Description of the task:
Take every line from the entries below that includes the word "unfold" and copy it.

Collected data
---

-- pv_equiv track=rewrite | github.com/lizsteny/TemporalSharedCode | rosalind/P4 TMHMM.py | count_transmembrane_segments
-- ===== SOURCE A (Python) =====
-- def count_transmembrane_segments(symbol_class):
--     """
--     Calculate proteins classified as transmembrane for a segment
--
--     :param symbol_class: str, protein symbol class
--     :return: int, number of proteins classified as transmembrane
--     """
--     symbol_class = symbol_class.replace('O', 'I')
--     segments = symbol_class.split('I')
--     transmembrane_count = 0
--     for seg in segments:
--         if 'M' in seg:
--             transmembrane_count += 1
--     return transmembrane_count
-- ===== SOURCE B (Python) =====
-- def count_transmembrane_segments(symbol_class):
--     """Single-pass state machine: count maximal I/O-free runs containing 'M'."""
--     count = 0
--     in_segment = False
--     for ch in symbol_class:
--         if ch == 'I' or ch == 'O':
--             in_segment = False
--         elif ch == 'M' and not in_segment:
--             count += 1
--             in_segment = True
--     return count
-- ===== Notes on version B (the rewrite author's own statement) =====
-- stated objective: simpler
-- what changed: Replaced the replace-then-split-then-scan pipeline (three passes building intermediate strings/lists) by a single pass over the characters with a boolean state flag and a counter.
import Mathlib
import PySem

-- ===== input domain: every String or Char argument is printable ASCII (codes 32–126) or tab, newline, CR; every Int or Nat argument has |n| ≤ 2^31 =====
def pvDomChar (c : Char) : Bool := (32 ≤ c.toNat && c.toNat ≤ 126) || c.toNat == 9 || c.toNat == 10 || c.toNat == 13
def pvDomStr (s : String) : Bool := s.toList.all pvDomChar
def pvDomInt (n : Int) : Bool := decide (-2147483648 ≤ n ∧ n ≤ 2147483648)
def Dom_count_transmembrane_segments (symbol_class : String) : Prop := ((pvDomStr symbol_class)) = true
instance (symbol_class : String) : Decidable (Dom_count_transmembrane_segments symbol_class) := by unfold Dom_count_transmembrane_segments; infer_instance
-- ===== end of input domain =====

-- B replaces A's replace→split→scan pipeline by a single-pass state machine (simpler, no intermediate strings).


-- ===== PORT A =====
-- symbol_class.replace('O','I'); split('I'); count segments containing 'M'
def count_transmembrane_segments (symbol_class : String) : Int :=
  let s := PySem.Str.replace symbol_class "O" "I"
  let segments := (PySem.Str.split? s "I").getD []   -- sep "I" ≠ "", so split? is always some
  segments.foldl (fun acc seg => if PySem.Str.isIn "M" seg then acc + 1 else acc) 0

-- ===== PORT B =====
-- single pass: reset on 'I'/'O', count the first 'M' of each run
def count_transmembrane_segments_alt (symbol_class : String) : Int :=
  (symbol_class.toList.foldl
    (fun (st : Int × Bool) c =>
      if c = 'I' ∨ c = 'O' then (st.1, false)
      else if c = 'M' ∧ st.2 = false then (st.1 + 1, true)
      else st) (0, false)).1

-- ===== PRECONDITION & SPEC =====
def Spec_count_transmembrane_segments (symbol_class : String) (out : Int) : Prop := out = count_transmembrane_segments_alt symbol_class
instance (symbol_class : String) (out : Int) : Decidable (Spec_count_transmembrane_segments symbol_class out) := by unfold Spec_count_transmembrane_segments; infer_instance

-- ===== CLAIM (what is proved, stated in full; the proofs are below) =====
def Claim_equal_count_transmembrane_segments : Prop := ∀ (symbol_class : String), Dom_count_transmembrane_segments symbol_class → Spec_count_transmembrane_segments symbol_class (count_transmembrane_segments symbol_class)

-- ===== LEMMAS AND PROOFS =====

/-- normalization performed by A's `.replace('O','I')` -/
def pvNorm (c : Char) : Char := if c = 'O' then 'I' else c

/-- specification of splitting on 'I' -/
def pvSpl : List Char → List (List Char)
  | [] => [[]]
  | c :: t => if c = 'I' then [] :: pvSpl t else (pvSpl t).modifyHead (c :: ·)

/-- indicator: segment contains 'M' -/
def pvInd (cs : List Char) : Int := if 'M' ∈ cs then 1 else 0

theorem pvSpl_ne_nil (l : List Char) : pvSpl l ≠ [] := by
  cases l with
  | nil => simp [pvSpl]
  | cons c t =>
      simp only [pvSpl]
      split_ifs
      · simp
      · cases h : pvSpl t with
        | nil => exact absurd h (pvSpl_ne_nil t)
        | cons a r => simp

theorem replace_go_eq (l : List Char) : ∀ (fuel : Nat) (acc : List Char),
    l.length ≤ fuel →
    PySem.Chars.replace.go ['O'] ['I'] fuel l acc = acc.reverse ++ l.map pvNorm := by
  induction l with
  | nil =>
      intro fuel acc _
      cases fuel <;> simp [PySem.Chars.replace.go]
  | cons c t ih =>
      intro fuel acc h
      cases fuel with
      | zero => simp at h
      | succ f =>
        by_cases hc : c = 'O'
        · subst hc
          simp only [PySem.Chars.replace.go]
          rw [if_pos (show List.isPrefixOf ['O'] ('O' :: t) = true from rfl)]
          rw [show List.drop (['O'].length) ('O' :: t) = t from rfl,
              show (['I'].reverse ++ acc : List Char) = 'I' :: acc from rfl]
          rw [ih f ('I' :: acc) (by simpa using h)]
          simp [pvNorm]
        · have hpre : List.isPrefixOf ['O'] (c :: t) = false := by
            simp [List.isPrefixOf]
            intro h'; exact hc h'.symm
          simp only [PySem.Chars.replace.go]
          rw [if_neg (by simp [hpre])]
          rw [ih f (c :: acc) (by simpa using h)]
          simp [pvNorm, hc]

theorem replace_eq (s : String) :
    (PySem.Str.replace s "O" "I").toList = s.toList.map pvNorm := by
  rw [PySem.Str.toList_replace]
  show PySem.Chars.replace s.toList ['O'] ['I'] = _
  simp only [PySem.Chars.replace]
  rw [if_neg (by decide)]
  exact replace_go_eq s.toList s.toList.length [] (le_refl _)

theorem splitOn_go_eq (l : List Char) : ∀ (fuel : Nat) (cur : List Char) (acc : List (List Char)),
    l.length < fuel →
    PySem.Chars.splitOn.go ['I'] fuel l cur acc
      = acc.reverse ++ (pvSpl l).modifyHead (cur.reverse ++ ·) := by
  induction l with
  | nil =>
      intro fuel cur acc h
      cases fuel with
      | zero => simp at h
      | succ f => simp [PySem.Chars.splitOn.go, pvSpl]
  | cons c t ih =>
      intro fuel cur acc h
      cases fuel with
      | zero => simp at h
      | succ f =>
        by_cases hc : c = 'I'
        · subst hc
          simp only [PySem.Chars.splitOn.go]
          rw [if_pos (show List.isPrefixOf ['I'] ('I' :: t) = true from rfl)]
          simp only [List.length_cons] at h
          rw [show List.drop (['I'].length) ('I' :: t) = t from rfl]
          rw [ih f [] (cur.reverse :: acc) (by omega)]
          cases hs : pvSpl t with
          | nil => exact absurd hs (pvSpl_ne_nil t)
          | cons a r => simp [pvSpl, hs]
        · have hpre : List.isPrefixOf ['I'] (c :: t) = false := by
            simp [List.isPrefixOf]
            intro h'; exact hc h'.symm
          simp only [PySem.Chars.splitOn.go]
          rw [if_neg (by simp [hpre])]
          simp only [List.length_cons] at h
          rw [ih f (c :: cur) acc (by omega)]
          cases hs : pvSpl t with
          | nil => exact absurd hs (pvSpl_ne_nil t)
          | cons a r => simp [pvSpl, hs, hc]

theorem splitOn_eq (l : List Char) : PySem.Chars.splitOn l ['I'] = pvSpl l := by
  simp only [PySem.Chars.splitOn]
  rw [splitOn_go_eq l (l.length + 1) [] [] (by omega)]
  cases hs : pvSpl l with
  | nil => exact absurd hs (pvSpl_ne_nil l)
  | cons a r => simp

theorem split?_eq (s : String) :
    ∃ segs : List String, PySem.Str.split? s "I" = some segs
      ∧ segs.map String.toList = pvSpl s.toList := by
  have h := PySem.Str.split?_map s "I"
  have hc : PySem.Chars.split? s.toList ("I" : String).toList = some (pvSpl s.toList) := by
    simp only [PySem.Chars.split?]
    rw [if_neg (by decide)]
    rw [show ("I" : String).toList = ['I'] from rfl, splitOn_eq]
  rw [hc] at h
  cases hsp : PySem.Str.split? s "I" with
  | none => rw [hsp] at h; simp at h
  | some segs =>
      rw [hsp] at h
      simp only [Option.map_some] at h
      exact ⟨segs, rfl, by injection h⟩

theorem isIn_M (cs : List Char) :
    PySem.Chars.isIn ['M'] cs = decide ('M' ∈ cs) := by
  by_cases h : 'M' ∈ cs
  · simp only [h, decide_true]
    rw [PySem.Chars.isIn_iff_infix]
    obtain ⟨a, b, rfl⟩ := List.append_of_mem h
    exact ⟨a, b, by simp⟩
  · simp only [h, decide_false]
    rw [← Bool.not_eq_true, PySem.Chars.isIn_iff_infix]
    intro hin
    exact h (hin.mem (by simp))
  -- note: [x] <:+: l ↔ x ∈ l

theorem foldl_count_eq_sum (ss : List (List Char)) : ∀ (k : Int),
    ss.foldl (fun acc cs => if PySem.Chars.isIn ['M'] cs = true then acc + 1 else acc) k
      = k + (ss.map pvInd).sum := by
  induction ss with
  | nil => intro k; simp
  | cons h t ih =>
      intro k
      simp only [List.foldl_cons, List.map_cons, List.sum_cons, ih]
      rw [isIn_M]
      by_cases hm : 'M' ∈ h <;> simp [pvInd, hm] <;> ring

/-- the single step of B's state machine, after normalization ('I' only) -/
def pvStepI (st : Int × Bool) (c : Char) : Int × Bool :=
  if c = 'I' then (st.1, false)
  else if c = 'M' ∧ st.2 = false then (st.1 + 1, true)
  else st

theorem machine_eq (l : List Char) : ∀ (k : Int) (b : Bool) (h : List Char) (r : List (List Char)),
    pvSpl l = h :: r →
    (l.foldl pvStepI (k, b)).1
      = k + (if b = false ∧ 'M' ∈ h then 1 else 0) + (r.map pvInd).sum := by
  induction l with
  | nil =>
      intro k b h r hs
      simp only [pvSpl] at hs
      injection hs with h1 h2
      subst h1; subst h2
      simp
  | cons c t ih =>
      intro k b h r hs
      cases ht : pvSpl t with
      | nil => exact absurd ht (pvSpl_ne_nil t)
      | cons h' r' =>
        by_cases hc : c = 'I'
        · subst hc
          simp only [pvSpl, if_pos, ht] at hs
          injection hs with h1 h2
          subst h1; subst h2
          simp only [List.foldl_cons]
          rw [show pvStepI (k, b) 'I' = (k, false) from rfl]
          rw [ih k false h' r' ht]
          simp [pvInd]
          by_cases hm : 'M' ∈ h' <;> simp [hm] <;> ring
        · simp only [pvSpl, hc, if_false, ht, List.modifyHead_cons] at hs
          injection hs with h1 h2
          subst h1; subst h2
          simp only [List.foldl_cons]
          by_cases hm : c = 'M' ∧ b = false
          · obtain ⟨hm1, hm2⟩ := hm
            subst hm1; subst hm2
            rw [show pvStepI (k, false) 'M' = (k + 1, true) from rfl]
            rw [ih (k + 1) true h' r' ht]
            simp
          · have hst : pvStepI (k, b) c = (k, b) := by
              simp only [pvStepI, hc, if_false]
              rw [if_neg hm]
            rw [hst, ih k b h' r' ht]
            rcases Decidable.not_and_iff_not_or_not.mp hm with hm' | hb
            · have : ('M' ∈ c :: h') ↔ ('M' ∈ h') := by
                simp [List.mem_cons]
                intro he; exact absurd he.symm hm'
              simp [this]
            · simp at hb
              simp [hb]

theorem stepB_eq (st : Int × Bool) (c : Char) :
    (if c = 'I' ∨ c = 'O' then (st.1, false)
     else if c = 'M' ∧ st.2 = false then (st.1 + 1, true)
     else st) = pvStepI st (pvNorm c) := by
  by_cases ho : c = 'O'
  · subst ho; simp [pvNorm, pvStepI]
  · by_cases hi : c = 'I'
    · subst hi; simp [pvNorm, pvStepI]
    · simp [pvNorm, pvStepI, ho, hi]

theorem alt_eq_machine (s : String) :
    count_transmembrane_segments_alt s = ((s.toList.map pvNorm).foldl pvStepI (0, false)).1 := by
  simp only [count_transmembrane_segments_alt, List.foldl_map]
  have hf : (fun (st : Int × Bool) c =>
      if c = 'I' ∨ c = 'O' then (st.1, false)
      else if c = 'M' ∧ st.2 = false then (st.1 + 1, true)
      else st) = fun st c => pvStepI st (pvNorm c) := by
    funext st c; exact stepB_eq st c
  rw [hf]

-- ===== VERDICT (by name: the statement is the Claim_ definition above) =====
theorem count_transmembrane_segments_spec : Claim_equal_count_transmembrane_segments := by
  intro s _
  unfold Spec_count_transmembrane_segments
  simp only [count_transmembrane_segments]
  obtain ⟨segs, hsp, hmap⟩ := split?_eq (PySem.Str.replace s "O" "I")
  rw [hsp]
  simp only [Option.getD_some]
  rw [alt_eq_machine]
  rw [replace_eq] at hmap
  cases hs : pvSpl (s.toList.map pvNorm) with
  | nil => exact absurd hs (pvSpl_ne_nil _)
  | cons h r =>
    rw [machine_eq (s.toList.map pvNorm) 0 false h r hs]
    rw [hs] at hmap
    have : segs.foldl (fun acc seg => if PySem.Str.isIn "M" seg = true then acc + 1 else acc) (0 : Int)
        = (segs.map String.toList).foldl
            (fun acc cs => if PySem.Chars.isIn ['M'] cs = true then acc + 1 else acc) (0 : Int) := by
      rw [List.foldl_map]
      have hf : (fun (acc : Int) (seg : String) => if PySem.Str.isIn "M" seg = true then acc + 1 else acc)
          = fun acc seg => if PySem.Chars.isIn ['M'] seg.toList = true then acc + 1 else acc := by
        funext acc seg
        rw [PySem.Str.isIn_eq]
        rfl
      exact congrFun (congrFun (congrArg List.foldl hf) 0) segs
    refine this.trans ?_
    rw [hmap, foldl_count_eq_sum]
    simp [pvInd]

---

Solution to this exercise:
instance (symbol_class : String) : Decidable (Dom_count_transmembrane_segments symbol_class) := by unfold Dom_count_transmembrane_segments; infer_instance
instance (symbol_class : String) (out : Int) : Decidable (Spec_count_transmembrane_segments symbol_class out) := by unfold Spec_count_transmembrane_segments; infer_instance
  unfold Spec_count_transmembrane_segments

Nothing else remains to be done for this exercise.